Guerrier viking en armure, hache de bataille à la main, debout sur une montagne enneigée

Arc Viking : Archerie de Guerre et de Chasse Nordique

📌 En bref

  • L'arc était une arme de guerre importante chez les Vikings, utilisée en ouverture de bataille avant la mêlée.
  • Les Vikings utilisaient principalement l'arc long (longbow) en bois d'if ou d'orme, mesurant environ 1,5 à 2 mètres.
  • Un arc viking avait une portée effective de 100 à 200 mètres selon les conditions.
  • Les avis sont partagés. Certaines sagas présentent le tir à l'arc comme moins honorable que le combat rapproché.
  • Les Vikings adaptaient la pointe à l'usage : en feuille pour percer les armures, barbelée pour la guerre, large et tranchante pour la chasse.

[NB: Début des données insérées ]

-- pv_equiv track=rewrite | github.com/memesmith1/fastlisp | fastlisp-to-python-compiler.py | convertArrayOfTrueAndFalseToVierosOfKestrelAndKite
-- ===== SOURCE A (Python) =====
-- def convertArrayOfTrueAndFalseToVierosOfKestrelAndKite(boolean_array):
--     result = []
--     for bit in boolean_array:
--         if bit:
--             result.append("(viero kestrel ")
--         else:
--             result.append("(viero kite ")
--     result.append(")" * len(boolean_array))
--     return ''.join(result)
-- ===== SOURCE B (Python) =====
-- def convertArrayOfTrueAndFalseToVierosOfKestrelAndKite(boolean_array):
--     # Wrap inside-out: each bit wraps the expression built so far in one viero call.
--     s = ""
--     for bit in reversed(boolean_array):
--         s = "(viero " + ("kestrel" if bit else "kite") + " " + s + ")"
--     return s
-- ===== Notes on version B (the rewrite author's own statement) =====
-- stated objective: simpler
-- what changed: B builds the nested expression inside-out with a single string accumulator, each bit wrapping the expression built so far in one complete parenthesised viero call, instead of A's list of open prefixes joined to a separately computed trailing run of closing parens.
import Mathlib
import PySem

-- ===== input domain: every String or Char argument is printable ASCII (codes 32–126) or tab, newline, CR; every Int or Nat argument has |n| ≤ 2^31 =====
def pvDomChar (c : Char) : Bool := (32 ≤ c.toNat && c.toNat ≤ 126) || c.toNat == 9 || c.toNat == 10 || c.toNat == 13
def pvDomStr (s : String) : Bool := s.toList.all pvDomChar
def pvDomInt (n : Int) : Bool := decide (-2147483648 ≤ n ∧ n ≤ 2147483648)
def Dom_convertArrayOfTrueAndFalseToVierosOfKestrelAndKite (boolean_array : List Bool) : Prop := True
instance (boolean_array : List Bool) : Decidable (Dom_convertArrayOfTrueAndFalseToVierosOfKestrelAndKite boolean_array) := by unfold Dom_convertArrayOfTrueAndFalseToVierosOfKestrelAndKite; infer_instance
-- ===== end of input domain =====

-- B builds the nested expression inside-out with a single wrapping accumulator instead of A's prefix list plus trailing paren run; objective: simpler.

-- ===== PORT A =====
-- A: collect one opening prefix per bit in a list, append a run of len closing parens, join.
def convertArrayOfTrueAndFalseToVierosOfKestrelAndKite (boolean_array : List Bool) : String :=
  let result : List String :=
    boolean_array.foldl
      (fun r bit => r ++ [if bit then "(viero kestrel " else "(viero kite "]) []
  let result := result ++ [String.ofList (List.replicate boolean_array.length ')')]
  String.join result

-- ===== PORT B =====
-- B: iterate over the reversed array, each bit wrapping the accumulator in one complete
-- parenthesised viero call: s = "(viero " ++ keyword ++ " " ++ s ++ ")".
def convertArrayOfTrueAndFalseToVierosOfKestrelAndKite_alt (boolean_array : List Bool) : String :=
  boolean_array.reverse.foldl
    (fun s bit => "(viero " ++ (if bit then "kestrel" else "kite") ++ " " ++ s ++ ")") ""

-- ===== PRECONDITION & SPEC =====
def Spec_convertArrayOfTrueAndFalseToVierosOfKestrelAndKite (boolean_array : List Bool) (out : String) : Prop := out = convertArrayOfTrueAndFalseToVierosOfKestrelAndKite_alt boolean_array
instance (boolean_array : List Bool) (out : String) : Decidable (Spec_convertArrayOfTrueAndFalseToVierosOfKestrelAndKite boolean_array out) := by unfold Spec_convertArrayOfTrueAndFalseToVierosOfKestrelAndKite; infer_instance

-- ===== CLAIM (what is proved, stated in full; the proofs are below) =====
def Claim_equal_convertArrayOfTrueAndFalseToVierosOfKestrelAndKite : Prop := ∀ (boolean_array : List Bool), Dom_convertArrayOfTrueAndFalseToVierosOfKestrelAndKite boolean_array → Spec_convertArrayOfTrueAndFalseToVierosOfKestrelAndKite boolean_array (convertArrayOfTrueAndFalseToVierosOfKestrelAndKite boolean_array)

-- ===== LEMMAS AND PROOFS =====

-- A's prefix string for one bit
def pvPrefix (bit : Bool) : String := if bit then "(viero kestrel " else "(viero kite "

theorem pvFoldlA (l : List Bool) (r : List String) :
    l.foldl (fun r bit => r ++ [if bit then "(viero kestrel " else "(viero kite "]) r
      = r ++ l.map pvPrefix := by
  induction l generalizing r with
  | nil => simp
  | cons b t ih => simp [List.foldl, ih, pvPrefix]

theorem pvJoinToList (z : String) (l : List String) :
    (l.foldl (· ++ ·) z).toList = z.toList ++ (l.map String.toList).flatten := by
  induction l generalizing z with
  | nil => simp
  | cons x t ih => simp [ih]

theorem pvA_toList (l : List Bool) :
    (convertArrayOfTrueAndFalseToVierosOfKestrelAndKite l).toList
      = (l.map fun b => (pvPrefix b).toList).flatten ++ List.replicate l.length ')' := by
  unfold convertArrayOfTrueAndFalseToVierosOfKestrelAndKite
  simp only [pvFoldlA, List.nil_append, String.join, pvJoinToList]
  simp [Function.comp_def]

theorem pvB_cons (b : Bool) (t : List Bool) :
    convertArrayOfTrueAndFalseToVierosOfKestrelAndKite_alt (b :: t)
      = "(viero " ++ (if b then "kestrel" else "kite") ++ " "
          ++ convertArrayOfTrueAndFalseToVierosOfKestrelAndKite_alt t ++ ")" := by
  unfold convertArrayOfTrueAndFalseToVierosOfKestrelAndKite_alt
  simp [List.reverse_cons, List.foldl_append]

theorem pvB_toList (l : List Bool) :
    (convertArrayOfTrueAndFalseToVierosOfKestrelAndKite_alt l).toList
      = (l.map fun b => (pvPrefix b).toList).flatten ++ List.replicate l.length ')' := by
  induction l with
  | nil => decide
  | cons b t ih =>
    rw [pvB_cons]
    cases b <;>
      simp [pvPrefix, ih, List.replicate_succ' , String.toList_append]

theorem pvMain (l : List Bool) :
    convertArrayOfTrueAndFalseToVierosOfKestrelAndKite l
      = convertArrayOfTrueAndFalseToVierosOfKestrelAndKite_alt l := by
  apply String.ext
  rw [pvA_toList, pvB_toList]

-- ===== VERDICT (by name: the statement is the Claim_ definition above) =====
theorem convertArrayOfTrueAndFalseToVierosOfKestrelAndKite_spec : Claim_equal_convertArrayOfTrueAndFalseToVierosOfKestrelAndKite := by
  intro l _
  exact pvMain l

L'arme la plus mal servie par les sources

L'arc est l'arme la plus mal servie par les sources scandinaves, et pour une raison purement matérielle : il est en bois. Là où une pointe de lance traverse mille ans dans une tombe, un arc pourrit en quelques décennies. Le corpus archéologique se réduit donc à une poignée d'exemplaires, tous dus à des conditions de conservation exceptionnelles.

Ce silence du sol a produit un contresens tenace : puisqu'on ne trouve pas d'arcs, on a longtemps sous-estimé leur usage. Or le même sol livre des pointes de flèches par milliers, dans les habitats comme dans les sépultures. Là où il y a des flèches, il y avait des arcs — l'inférence est solide, et elle suffit à établir que l'archerie était omniprésente.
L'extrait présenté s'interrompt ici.